DATA:

-- pv_equiv track=rewrite | github.com/esaul314/chunkify | pdf_chunker/passes/emit_jsonl_lists.py | list_intro_start
-- ===== SOURCE A (Python) =====
-- def list_intro_start(text: str) -> int:
--     """Return the index where a trailing list introduction begins."""
--     return max(
--         (
--             pos + span
--             for token, span in (("\n\n", 2), (". ", 2), ("! ", 2), ("? ", 2))
--             if (pos := text.rfind(token)) != -1
--         ),
--         default=-1,
--     )
-- ===== SOURCE B (Python) =====
-- def list_intro_start(text: str) -> int:
--     """Return the index where a trailing list introduction begins."""
--     seps = ("\n\n", ". ", "! ", "? ")
--     for i in range(len(text) - 2, -1, -1):
--         if text[i:i + 2] in seps:
--             return i + 2
--     return -1
-- ===== Notes on version B (the rewrite author's own statement) =====
-- stated objective: alternative
-- what changed: B replaces A's four independent rfind scans plus max-with-default by a single backward loop that returns i+2 at the first position i (scanning from the end) where text[i:i+2] is one of the four separators, and -1 if the loop finishes.
import Mathlib
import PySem

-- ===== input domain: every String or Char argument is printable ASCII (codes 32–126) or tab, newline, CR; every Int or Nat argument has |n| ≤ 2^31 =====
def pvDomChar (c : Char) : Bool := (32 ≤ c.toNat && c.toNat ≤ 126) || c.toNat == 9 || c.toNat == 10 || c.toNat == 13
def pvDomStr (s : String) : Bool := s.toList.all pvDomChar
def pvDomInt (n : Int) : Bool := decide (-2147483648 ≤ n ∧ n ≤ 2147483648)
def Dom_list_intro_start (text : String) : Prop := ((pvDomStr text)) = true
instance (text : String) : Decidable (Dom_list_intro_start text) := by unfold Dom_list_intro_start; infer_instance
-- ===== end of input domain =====

-- B replaces the four independent rfind scans with one backward scan that returns at the first separator found (alternative decomposition, same cost).


-- ===== PORT A =====
def list_intro_start (text : String) : Int :=
  let cands := [("\n\n", (2 : Int)), (". ", 2), ("! ", 2), ("? ", 2)].filterMap
    (fun p => let pos := PySem.Str.rfind text p.1
              if pos ≠ -1 then some (pos + p.2) else none)
  (PySem.List.max? cands (fun x => x)).getD (-1)

-- ===== PORT B =====
-- text[i:i+2] in ("\n\n", ". ", "! ", "? ")
def altSepAt (cs : List Char) (i : Nat) : Bool :=
  [['\n', '\n'], ['.', ' '], ['!', ' '], ['?', ' ']].contains
    (PySem.List.slice cs (some (i : Int)) (some ((i : Int) + 2)))

-- the loop 'for i in range(len(text)-2, -1, -1)', counting down
def altGo (cs : List Char) : Nat → Int
  | 0 => if altSepAt cs 0 then 2 else -1
  | i + 1 => if altSepAt cs (i + 1) then ((i : Int) + 1) + 2 else altGo cs i

def list_intro_start_alt (text : String) : Int :=
  let cs := text.toList
  if cs.length < 2 then -1 else altGo cs (cs.length - 2)

-- ===== PRECONDITION & SPEC =====
def Spec_list_intro_start (text : String) (out : Int) : Prop := out = list_intro_start_alt text
instance (text : String) (out : Int) : Decidable (Spec_list_intro_start text out) := by unfold Spec_list_intro_start; infer_instance

-- ===== CLAIM (what is proved, stated in full; the proofs are below) =====
def Claim_equal_list_intro_start : Prop := ∀ (text : String), Dom_list_intro_start text → Spec_list_intro_start text (list_intro_start text)

-- ===== LEMMAS AND PROOFS =====

-- candidate value of one token scanned down to position i: rfind-so-far, +2 if found
def hCand (cs : List Char) (tok : List Char) (i : Nat) : Int :=
  if PySem.Chars.rfind.go cs tok i = -1 then -1 else PySem.Chars.rfind.go cs tok i + 2

theorem go_zero (cs tok : List Char) :
    PySem.Chars.rfind.go cs tok 0 = if tok.isPrefixOf cs then 0 else -1 := by
  simp [PySem.Chars.rfind.go]

theorem go_succ (cs tok : List Char) (i : Nat) :
    PySem.Chars.rfind.go cs tok (i + 1) =
      if tok.isPrefixOf (cs.drop (i + 1)) then ((i : Int) + 1) else PySem.Chars.rfind.go cs tok i := by
  simp [PySem.Chars.rfind.go]

theorem go_le (cs tok : List Char) (i : Nat) : PySem.Chars.rfind.go cs tok i ≤ i := by
  induction i with
  | zero => rw [go_zero]; split <;> simp
  | succ n ih => rw [go_succ]; split <;> push_cast <;> omega

theorem neg_one_le_go (cs tok : List Char) (i : Nat) : -1 ≤ PySem.Chars.rfind.go cs tok i := by
  induction i with
  | zero => rw [go_zero]; split <;> simp
  | succ n ih => rw [go_succ]; split <;> omega

theorem hCand_bounds (cs tok : List Char) (i : Nat) :
    -1 ≤ hCand cs tok i ∧ hCand cs tok i ≤ (i : Int) + 2 := by
  unfold hCand
  have h1 := go_le cs tok i
  have h2 := neg_one_le_go cs tok i
  split <;> omega

theorem prefix_short (tok l : List Char) (h2 : tok.length = 2) (hl : l.length < 2) :
    tok.isPrefixOf l = false := by
  rw [Bool.eq_false_iff]
  intro h
  have hp := (List.isPrefixOf_iff_prefix.mp h).length_le
  omega

theorem hCand_succ (cs tok : List Char) (i : Nat) :
    hCand cs tok (i + 1) =
      if tok.isPrefixOf (cs.drop (i + 1)) then ((i : Int) + 1) + 2 else hCand cs tok i := by
  unfold hCand
  rw [go_succ]
  split <;> simp <;> omega

theorem sepAt_eq (cs : List Char) (i : Nat) :
    altSepAt cs i = (List.isPrefixOf ['\n', '\n'] (cs.drop i) || List.isPrefixOf ['.', ' '] (cs.drop i)
      || List.isPrefixOf ['!', ' '] (cs.drop i) || List.isPrefixOf ['?', ' '] (cs.drop i)) := by
  have hs : PySem.List.slice cs (some (i : Int)) (some ((i : Int) + 2)) = (cs.drop i).take 2 := by
    have := PySem.List.slice_natCast_add cs i 2
    simpa using this
  have key : ∀ tok : List Char, tok.length = 2 →
      ((cs.drop i).take 2 = tok ↔ tok.isPrefixOf (cs.drop i) = true) := by
    intro tok hlen
    rw [List.isPrefixOf_iff_prefix, List.prefix_iff_eq_take, hlen]
    exact ⟨fun h => h.symm, fun h => h.symm⟩
  rw [Bool.eq_iff_iff]
  simp only [altSepAt, hs, List.contains_eq_mem, List.mem_cons, List.not_mem_nil, or_false,
    decide_eq_true_eq, Bool.or_eq_true]
  rw [key ['\n', '\n'] rfl, key ['.', ' '] rfl, key ['!', ' '] rfl, key ['?', ' '] rfl]
  tauto

-- the combined A-side value scanned down to position i
def aMax (cs : List Char) (i : Nat) : Int :=
  max (max (max (max (-1) (hCand cs ['\n', '\n'] i)) (hCand cs ['.', ' '] i))
    (hCand cs ['!', ' '] i)) (hCand cs ['?', ' '] i)

theorem altGo_eq_aMax (cs : List Char) (i : Nat) : altGo cs i = aMax cs i := by
  induction i with
  | zero =>
    unfold altGo aMax hCand
    rw [sepAt_eq]
    simp only [List.drop_zero, go_zero]
    split_ifs <;> simp_all <;> omega
  | succ n ih =>
    have b1 := hCand_bounds cs ['\n', '\n'] n
    have b2 := hCand_bounds cs ['.', ' '] n
    have b3 := hCand_bounds cs ['!', ' '] n
    have b4 := hCand_bounds cs ['?', ' '] n
    unfold altGo aMax
    rw [sepAt_eq]
    simp only [hCand_succ]
    rw [ih]
    unfold aMax
    split_ifs <;> simp_all <;> omega

-- A's expression equals the max tree over the four candidates at the full length
set_option maxHeartbeats 2000000 in
theorem listA_eq_aMax (text : String) :
    list_intro_start text = aMax text.toList text.toList.length := by
  have e1 : PySem.Str.rfind text "\n\n" =
      PySem.Chars.rfind.go text.toList ['\n', '\n'] text.toList.length := rfl
  have e2 : PySem.Str.rfind text ". " =
      PySem.Chars.rfind.go text.toList ['.', ' '] text.toList.length := rfl
  have e3 : PySem.Str.rfind text "! " =
      PySem.Chars.rfind.go text.toList ['!', ' '] text.toList.length := rfl
  have e4 : PySem.Str.rfind text "? " =
      PySem.Chars.rfind.go text.toList ['?', ' '] text.toList.length := rfl
  have n1 := neg_one_le_go text.toList ['\n', '\n'] text.toList.length
  have n2 := neg_one_le_go text.toList ['.', ' '] text.toList.length
  have n3 := neg_one_le_go text.toList ['!', ' '] text.toList.length
  have n4 := neg_one_le_go text.toList ['?', ' '] text.toList.length
  unfold list_intro_start aMax hCand
  simp only [List.filterMap_cons, List.filterMap_nil, e1, e2, e3, e4]
  simp only [PySem.List.max?, ne_eq, ite_not]
  split_ifs <;> simp_all [List.foldl]
  all_goals try omega
  all_goals try (split_ifs <;> omega)
  all_goals try (split_ifs <;> simp [Option.getD_some] <;> omega)
  all_goals try (split_ifs <;> simp_all <;> omega)
  all_goals try (split_ifs <;> (try simp) <;> (try split_ifs) <;> (try simp) <;> (try split_ifs) <;> (try simp) <;> (try split_ifs) <;> omega)
  all_goals try simp_all
  all_goals try omega
  all_goals try (split_ifs <;> omega)
  all_goals try (split_ifs <;> simp_all <;> omega)

theorem hCand_stable (cs tok : List Char) (h2 : tok.length = 2) (j : Nat) (hj : cs.length ≤ j + 2) :
    hCand cs tok (j + 1) = hCand cs tok j := by
  rw [hCand_succ]
  rw [prefix_short tok _ h2 (by simp; omega)]
  simp

theorem go_neg_of_short (cs tok : List Char) (h2 : tok.length = 2) (hs : cs.length < 2) (i : Nat) :
    PySem.Chars.rfind.go cs tok i = -1 := by
  induction i with
  | zero => rw [go_zero, prefix_short tok cs h2 hs]; simp
  | succ n ih =>
    rw [go_succ, prefix_short tok _ h2 (by simp; omega)]
    simpa using ih

-- ===== VERDICT (by name: the statement is the Claim_ definition above) =====
theorem list_intro_start_spec : Claim_equal_list_intro_start := by
  intro text _
  unfold Spec_list_intro_start list_intro_start_alt
  by_cases hlen : text.toList.length < 2
  · simp only [hlen, if_true]
    rw [listA_eq_aMax]
    unfold aMax hCand
    rw [go_neg_of_short _ _ rfl hlen, go_neg_of_short _ _ rfl hlen,
        go_neg_of_short _ _ rfl hlen, go_neg_of_short _ _ rfl hlen]
    simp
  · simp only [hlen, if_false]
    rw [altGo_eq_aMax, listA_eq_aMax]
    obtain ⟨n, hn⟩ : ∃ n, text.toList.length = n + 2 := ⟨text.toList.length - 2, by omega⟩
    have hsub : text.toList.length - 2 = n := by omega
    rw [hsub, hn]
    unfold aMax
    rw [hCand_stable _ _ rfl (n + 1) (by omega), hCand_stable _ _ rfl n (by omega),
        hCand_stable _ _ rfl (n + 1) (by omega), hCand_stable _ _ rfl n (by omega),
        hCand_stable _ _ rfl (n + 1) (by omega), hCand_stable _ _ rfl n (by omega),
        hCand_stable _ _ rfl (n + 1) (by omega), hCand_stable _ _ rfl n (by omega)]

TASK INSTRUCTIONS: Return exactly the lines above from the line that has "have b3 := hCand_bounds cs ['!', ' '] n" through the line that has "theorem listA_eq_aMax (text", inclusive, and nothing else.

THE ANSWER:
    have b3 := hCand_bounds cs ['!', ' '] n
    have b4 := hCand_bounds cs ['?', ' '] n
    unfold altGo aMax
    rw [sepAt_eq]
    simp only [hCand_succ]
    rw [ih]
    unfold aMax
    split_ifs <;> simp_all <;> omega

-- A's expression equals the max tree over the four candidates at the full length
set_option maxHeartbeats 2000000 in
theorem listA_eq_aMax (text : String) :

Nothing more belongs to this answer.